Subscribe to Newsletter
Techniques & Tools Forensics, Mass Spectrometry, Technology, Spectroscopy, Gas Chromatography

Adding Science Behind the Canine

Back in 2013, an article entitled “Every Dog Has Its Day” in The Analytical Scientist suggested that the canine could be replaced by emerging technologies. “A new ‘sniff’ test for explosives uses direct, real-time vapor detection in a bid to put our canine colleagues out of work in the screening of people, baggage and cargo,” it boldly stated ( The article focused on using ionization chemistry at the front end of a mass spectrometer that could measure in parts per quadrillion. Our research project takes a rather different approach...

Instead of comparing and contrasting dogs with the latest technology, we found it beneficial to associate and align the capabilities of the canine with the field application of gas chromatography-mass spectrometry (GC-MS) teamed with solid phase microextraction (SPME).
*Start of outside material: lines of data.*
-- pv_equiv track=rewrite | github.com/hgs1217/Palmprint-Segmentation | cv_segment/main.py | search_valley
-- ===== SOURCE A (Python) =====
-- def search_valley(pxs):
--     zeros, nonzs = 0, 0
--     regions = []
--     for i in range(len(pxs)):
--         if pxs[i] == 0:
--             if zeros == 0:
--                 if nonzs >= 5:
--                     regions.append([1, i-nonzs, i-1])
--                 nonzs = 0
--             zeros += 1
--         else:
--             if nonzs == 0:
--                 if zeros >= 5:
--                     regions.append([0, i - zeros, i - 1])
--                 zeros = 0
--             nonzs += 1
--     if nonzs >= 5:
--         regions.append([1, len(pxs) - nonzs, len(pxs) - 1])
--     elif zeros >= 5:
--         regions.append([0, len(pxs) - zeros, len(pxs) - 1])
--
--     valids = [r[1:] for r in list(filter(lambda x: x[0] == 1, regions))]
--     return valids
-- ===== SOURCE B (Python) =====
-- from itertools import groupby
--
--
-- def search_valley(pxs):
--     valids = []
--     i = 0
--     for nonzero, grp in groupby(pxs, key=lambda px: px != 0):
--         n = sum(1 for _ in grp)
--         if nonzero and n >= 5:
--             valids.append([i, i + n - 1])
--         i += n
--     return valids
-- ===== Notes on version B (the rewrite author's own statement) =====
-- stated objective: simpler
-- what changed: Replaces A's interleaved two-counter state machine (which also records zero-runs only to filter them out, plus an end-of-list fixup and a post-pass filter/slice) with a groupby pass over maximal runs followed by a single emit of nonzero runs of length >= 5.
import Mathlib
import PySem

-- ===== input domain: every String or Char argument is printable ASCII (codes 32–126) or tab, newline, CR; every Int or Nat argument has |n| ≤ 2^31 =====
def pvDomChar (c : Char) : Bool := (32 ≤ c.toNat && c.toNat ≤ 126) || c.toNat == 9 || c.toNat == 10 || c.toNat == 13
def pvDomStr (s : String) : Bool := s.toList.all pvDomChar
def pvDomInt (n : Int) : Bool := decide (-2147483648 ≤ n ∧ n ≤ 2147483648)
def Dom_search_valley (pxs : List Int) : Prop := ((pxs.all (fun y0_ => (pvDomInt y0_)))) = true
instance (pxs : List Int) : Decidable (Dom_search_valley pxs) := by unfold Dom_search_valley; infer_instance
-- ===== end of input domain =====

-- B replaces A's interleaved two-counter state machine by a groupby-into-runs pass plus one
-- emit pass over the nonzero runs (objective: simpler); return values proved equal on all inputs.

-- ===== PORT A =====
-- Python's `for i in range(len(pxs)): ... pxs[i] ...` is ported as structural recursion over the
-- list carrying the index i (the element visited at index i is exactly pxs[i], always in range).
def searchValleyLoop : List Int → Int → Int → Int → List (List Int) → Int × Int × List (List Int)
  | [], _, zeros, nonzs, regions => (zeros, nonzs, regions)
  | px :: rest, i, zeros, nonzs, regions =>
    if px = 0 then
      if zeros = 0 then
        let regions' := if nonzs ≥ 5 then regions ++ [[1, i - nonzs, i - 1]] else regions
        searchValleyLoop rest (i + 1) (zeros + 1) 0 regions'
      else
        searchValleyLoop rest (i + 1) (zeros + 1) nonzs regions
    else
      if nonzs = 0 then
        let regions' := if zeros ≥ 5 then regions ++ [[0, i - zeros, i - 1]] else regions
        searchValleyLoop rest (i + 1) 0 (nonzs + 1) regions'
      else
        searchValleyLoop rest (i + 1) zeros (nonzs + 1) regions

def search_valley (pxs : List Int) : List (List Int) :=
  let st := searchValleyLoop pxs 0 0 0 []
  let zeros := st.1
  let nonzs := st.2.1
  let regions := st.2.2
  let n : Int := (pxs.length : Int)
  let regions2 :=
    if nonzs ≥ 5 then regions ++ [[1, n - nonzs, n - 1]]
    else if zeros ≥ 5 then regions ++ [[0, n - zeros, n - 1]]
    else regions
  (regions2.filter (fun r => PySem.List.pyGet? r 0 == some 1)).map
    (fun r => PySem.List.slice r (some 1) none)

-- ===== PORT B =====
-- itertools.groupby(pxs, key=lambda px: px != 0), each group reduced to (key, length):
def groupsAux : List Int → Bool → Nat → List (Bool × Nat)
  | [], k, n => [(k, n)]
  | px :: rest, k, n =>
    if decide (px ≠ 0) = k then groupsAux rest k (n + 1)
    else (k, n) :: groupsAux rest (decide (px ≠ 0)) 1

def groups : List Int → List (Bool × Nat)
  | [] => []
  | px :: rest => groupsAux rest (decide (px ≠ 0)) 1

-- the `for nonzero, grp in groupby(...)` loop with state (i, valids):
def bcollect : List (Bool × Nat) → Int → List (List Int) → List (List Int)
  | [], _, valids => valids
  | (nonzero, n) :: gs, i, valids =>
    bcollect gs (i + n)
      (if nonzero ∧ 5 ≤ n then valids ++ [[i, i + (n : Int) - 1]] else valids)

def search_valley_alt (pxs : List Int) : List (List Int) :=
  bcollect (groups pxs) 0 []

-- ===== PRECONDITION & SPEC =====
def Spec_search_valley (pxs : List Int) (out : List (List Int)) : Prop := out = search_valley_alt pxs
instance (pxs : List Int) (out : List (List Int)) : Decidable (Spec_search_valley pxs out) := by unfold Spec_search_valley; infer_instance

-- ===== CLAIM (what is proved, stated in full; the proofs are below) =====
def Claim_equal_search_valley : Prop := ∀ (pxs : List Int), Dom_search_valley pxs → Spec_search_valley pxs (search_valley pxs)

-- ===== LEMMAS AND PROOFS =====

-- A's post-loop processing: end-of-list append, then the filter/slice comprehension.
def svFinish (n : Int) (st : Int × Int × List (List Int)) : List (List Int) :=
  let regions2 :=
    if st.2.1 ≥ 5 then st.2.2 ++ [[1, n - st.2.1, n - 1]]
    else if st.1 ≥ 5 then st.2.2 ++ [[0, n - st.1, n - 1]]
    else st.2.2
  (regions2.filter (fun r => PySem.List.pyGet? r 0 == some 1)).map
    (fun r => PySem.List.slice r (some 1) none)

def svMap (rs : List (List Int)) : List (List Int) :=
  (rs.filter (fun r => PySem.List.pyGet? r 0 == some 1)).map
    (fun r => PySem.List.slice r (some 1) none)

theorem svMap_append (xs ys : List (List Int)) : svMap (xs ++ ys) = svMap xs ++ svMap ys := by
  simp [svMap, List.filter_append]

theorem svMap_one (s e : Int) : svMap [[1, s, e]] = [[s, e]] := by
  simp [svMap, PySem.List.pyGet?, PySem.List.pyIdx?, PySem.List.slice_from_one]

theorem svMap_zero (s e : Int) : svMap [[0, s, e]] = [] := by
  simp [svMap, PySem.List.pyGet?, PySem.List.pyIdx?]

theorem bcollect_acc (gs : List (Bool × Nat)) (i : Int) (v : List (List Int)) :
    bcollect gs i v = v ++ bcollect gs i [] := by
  induction gs generalizing i v with
  | nil => simp [bcollect]
  | cons g gs ih =>
    obtain ⟨k, n⟩ := g
    simp only [bcollect]
    rw [ih, ih (v := if k ∧ 5 ≤ n then [] ++ [[i, i + (n : Int) - 1]] else [])]
    split_ifs <;> simp

theorem sv_main (rest : List Int) (i : Int) (m : Nat) (k : Bool) (acc : List (List Int))
    (hm : 1 ≤ m) :
    svMap ((fun st =>
        if st.2.1 ≥ 5 then st.2.2 ++ [[1, (i + rest.length) - st.2.1, (i + rest.length) - 1]]
        else if st.1 ≥ 5 then st.2.2 ++ [[0, (i + rest.length) - st.1, (i + rest.length) - 1]]
        else st.2.2)
      (searchValleyLoop rest i (cond k 0 (m : Int)) (cond k (m : Int) 0) acc))
    = svMap acc ++ bcollect (groupsAux rest k m) (i - m) [] := by
  induction rest generalizing i m k acc with
  | nil =>
    have h05 : ¬ ((0 : Int) ≥ 5) := by norm_num
    cases k with
    | true =>
      simp only [searchValleyLoop, Bool.cond_true, groupsAux, bcollect, List.length_nil,
        Nat.cast_zero, add_zero]
      by_cases h5 : 5 ≤ m
      · have h5' : ((m : Int)) ≥ 5 := by exact_mod_cast h5
        rw [if_pos h5', svMap_append, svMap_one]
        simp only [true_and, if_pos h5, List.nil_append]
        have e1 : i - (m : Int) + (m : Nat) - 1 = i - 1 := by ring
        rw [e1]
      · have h5' : ¬ ((m : Int) ≥ 5) := fun h => h5 (by exact_mod_cast h)
        rw [if_neg h5', if_neg h05]
        simp [h5]
    | false =>
      simp only [searchValleyLoop, Bool.cond_false, groupsAux, bcollect, List.length_nil,
        Nat.cast_zero, add_zero]
      rw [if_neg h05]
      by_cases h5 : 5 ≤ m
      · have h5' : ((m : Int)) ≥ 5 := by exact_mod_cast h5
        rw [if_pos h5', svMap_append, svMap_zero]
        simp [h5]
      · have h5' : ¬ ((m : Int) ≥ 5) := fun h => h5 (by exact_mod_cast h)
        rw [if_neg h5']
        simp [h5]
  | cons px rest ih =>
    have hlen : i + (((px :: rest).length : Nat) : Int) = (i + 1) + (rest.length : Int) := by
      push_cast [List.length_cons]; ring
    have hm0 : ¬ ((m : Int) = 0) := by intro h; omega
    by_cases hpx : px = 0
    · have hk : decide (px ≠ 0) = false := by simp [hpx]
      cases k with
      | false =>
        -- zero run continues
        simp only [searchValleyLoop, Bool.cond_false, if_pos hpx, if_neg hm0]
        rw [hlen]
        have step := ih (i + 1) (m + 1) false acc (by omega)
        simp only [Bool.cond_false, Nat.cast_add, Nat.cast_one] at step
        rw [step]
        simp only [groupsAux, hk]
        have e1 : i + 1 - ((m : Int) + 1) = i - m := by ring
        rw [e1]
        simp
      | true =>
        -- nonzero run of length m ends at index i
        simp only [searchValleyLoop, Bool.cond_true, if_pos hpx]
        simp only [if_true, zero_add]
        rw [hlen]
        have step := ih (i + 1) 1 false
          (if (m : Int) ≥ 5 then acc ++ [[1, i - m, i - 1]] else acc) (le_refl 1)
        simp only [Bool.cond_false, Nat.cast_one] at step
        rw [step]
        simp only [groupsAux, hk, Bool.false_eq_true, if_false, bcollect]
        rw [bcollect_acc]
        have e1 : i - (m : Int) + (m : Nat) = i := by ring
        have e2 : i + 1 - (1 : Int) = i := by ring
        rw [e1, e2]
        by_cases h5 : 5 ≤ m
        · have h5' : ((m : Int)) ≥ 5 := by exact_mod_cast h5
          rw [if_pos h5', svMap_append, svMap_one, if_pos (by exact ⟨trivial, h5⟩)]
          rw [bcollect_acc (groupsAux rest false 1) i ([] ++ [[i - (m : Int), i - 1]])]
          simp [List.append_assoc]
        · have h5' : ¬ ((m : Int) ≥ 5) := fun h => h5 (by exact_mod_cast h)
          rw [if_neg h5', if_neg (by simp [h5])]
          simp
    · have hk : decide (px ≠ 0) = true := by simp [hpx]
      cases k with
      | true =>
        -- nonzero run continues
        simp only [searchValleyLoop, Bool.cond_true, if_neg hpx, if_neg hm0]
        rw [hlen]
        have step := ih (i + 1) (m + 1) true acc (by omega)
        simp only [Bool.cond_true, Nat.cast_add, Nat.cast_one] at step
        rw [step]
        simp only [groupsAux, hk]
        have e1 : i + 1 - ((m : Int) + 1) = i - m := by ring
        rw [e1]
        simp
      | false =>
        -- zero run of length m ends at index i
        simp only [searchValleyLoop, Bool.cond_false, if_neg hpx]
        simp only [if_true, zero_add]
        rw [hlen]
        have step := ih (i + 1) 1 true
          (if (m : Int) ≥ 5 then acc ++ [[0, i - m, i - 1]] else acc) (le_refl 1)
        simp only [Bool.cond_true, Nat.cast_one] at step
        rw [step]
        simp only [groupsAux, hk, Bool.true_eq_false, if_false, bcollect]
        rw [bcollect_acc]
        have e1 : i - (m : Int) + (m : Nat) = i := by ring
        have e2 : i + 1 - (1 : Int) = i := by ring
        rw [e1, e2]
        rw [if_neg (by simp : ¬ (false = true ∧ 5 ≤ m))]
        by_cases h5 : 5 ≤ m
        · have h5' : ((m : Int)) ≥ 5 := by exact_mod_cast h5
          rw [if_pos h5', svMap_append, svMap_zero]
          simp
        · have h5' : ¬ ((m : Int) ≥ 5) := fun h => h5 (by exact_mod_cast h)
          rw [if_neg h5']
          simp

-- ===== VERDICT (by name: the statement is the Claim_ definition above) =====
theorem search_valley_spec : Claim_equal_search_valley := by
  intro pxs _
  show search_valley pxs = search_valley_alt pxs
  have hfin : ∀ (qxs : List Int), search_valley qxs
      = svMap ((fun st =>
          if st.2.1 ≥ 5 then st.2.2 ++ [[1, ((qxs.length : Nat) : Int) - st.2.1, ((qxs.length : Nat) : Int) - 1]]
          else if st.1 ≥ 5 then st.2.2 ++ [[0, ((qxs.length : Nat) : Int) - st.1, ((qxs.length : Nat) : Int) - 1]]
          else st.2.2)
        (searchValleyLoop qxs 0 0 0 [])) := fun qxs => rfl
  cases pxs with
  | nil => decide
  | cons px rest =>
    rw [hfin]
    have hlen : (((px :: rest).length : Nat) : Int) = 1 + (rest.length : Int) := by
      push_cast [List.length_cons]; ring
    have h05 : ¬ ((0 : Int) ≥ 5) := by norm_num
    by_cases hpx : px = 0
    · have hk : decide (px ≠ 0) = false := by simp [hpx]
      simp only [searchValleyLoop, if_pos hpx, if_neg h05, hlen]
      simp only [if_true, zero_add]
      have step := sv_main rest 1 1 false [] (le_refl 1)
      simp only [Bool.cond_false, Nat.cast_one] at step
      rw [step]
      simp [search_valley_alt, groups, hk, svMap]
    · have hk : decide (px ≠ 0) = true := by simp [hpx]
      simp only [searchValleyLoop, if_neg hpx, if_neg h05, hlen]
      simp only [if_true, zero_add]
      have step := sv_main rest 1 1 true [] (le_refl 1)
      simp only [Bool.cond_true, Nat.cast_one] at step
      rw [step]
      simp [search_valley_alt, groups, hk, svMap]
Why? We were aiming to increase scientific capability in a very special application area: arson investigations. At fire scenes, investigators look for traces of flammable liquids using electronic sniffers or specially trained canines. Debris is collected and must be examined by a properly certified forensic lab – a process that can take weeks.

Our Phase I testing involved bench-scale fires, which demonstrated the ability of GC-MS to identify 13 different ignitable liquids. A sensitive volatile organic vapor detector utilizing photo ionization technology (PID) was used to locate the highest concentration of vapors, which were then sampled using an exposed SPME fiber, followed immediately by hand-portable GC-MS. The initial testing provided significant improvements in sampling techniques including a method proposed by Dr. DeHaan that increased vapor concentrations while reducing cross contamination. Phase II testing – with full-scale room fires and extended post-flashover exposures – confirmed that the identification of ignitable liquid vapors from fire debris was possible, with reported vapor concentrations as low as 5000 parts per billion.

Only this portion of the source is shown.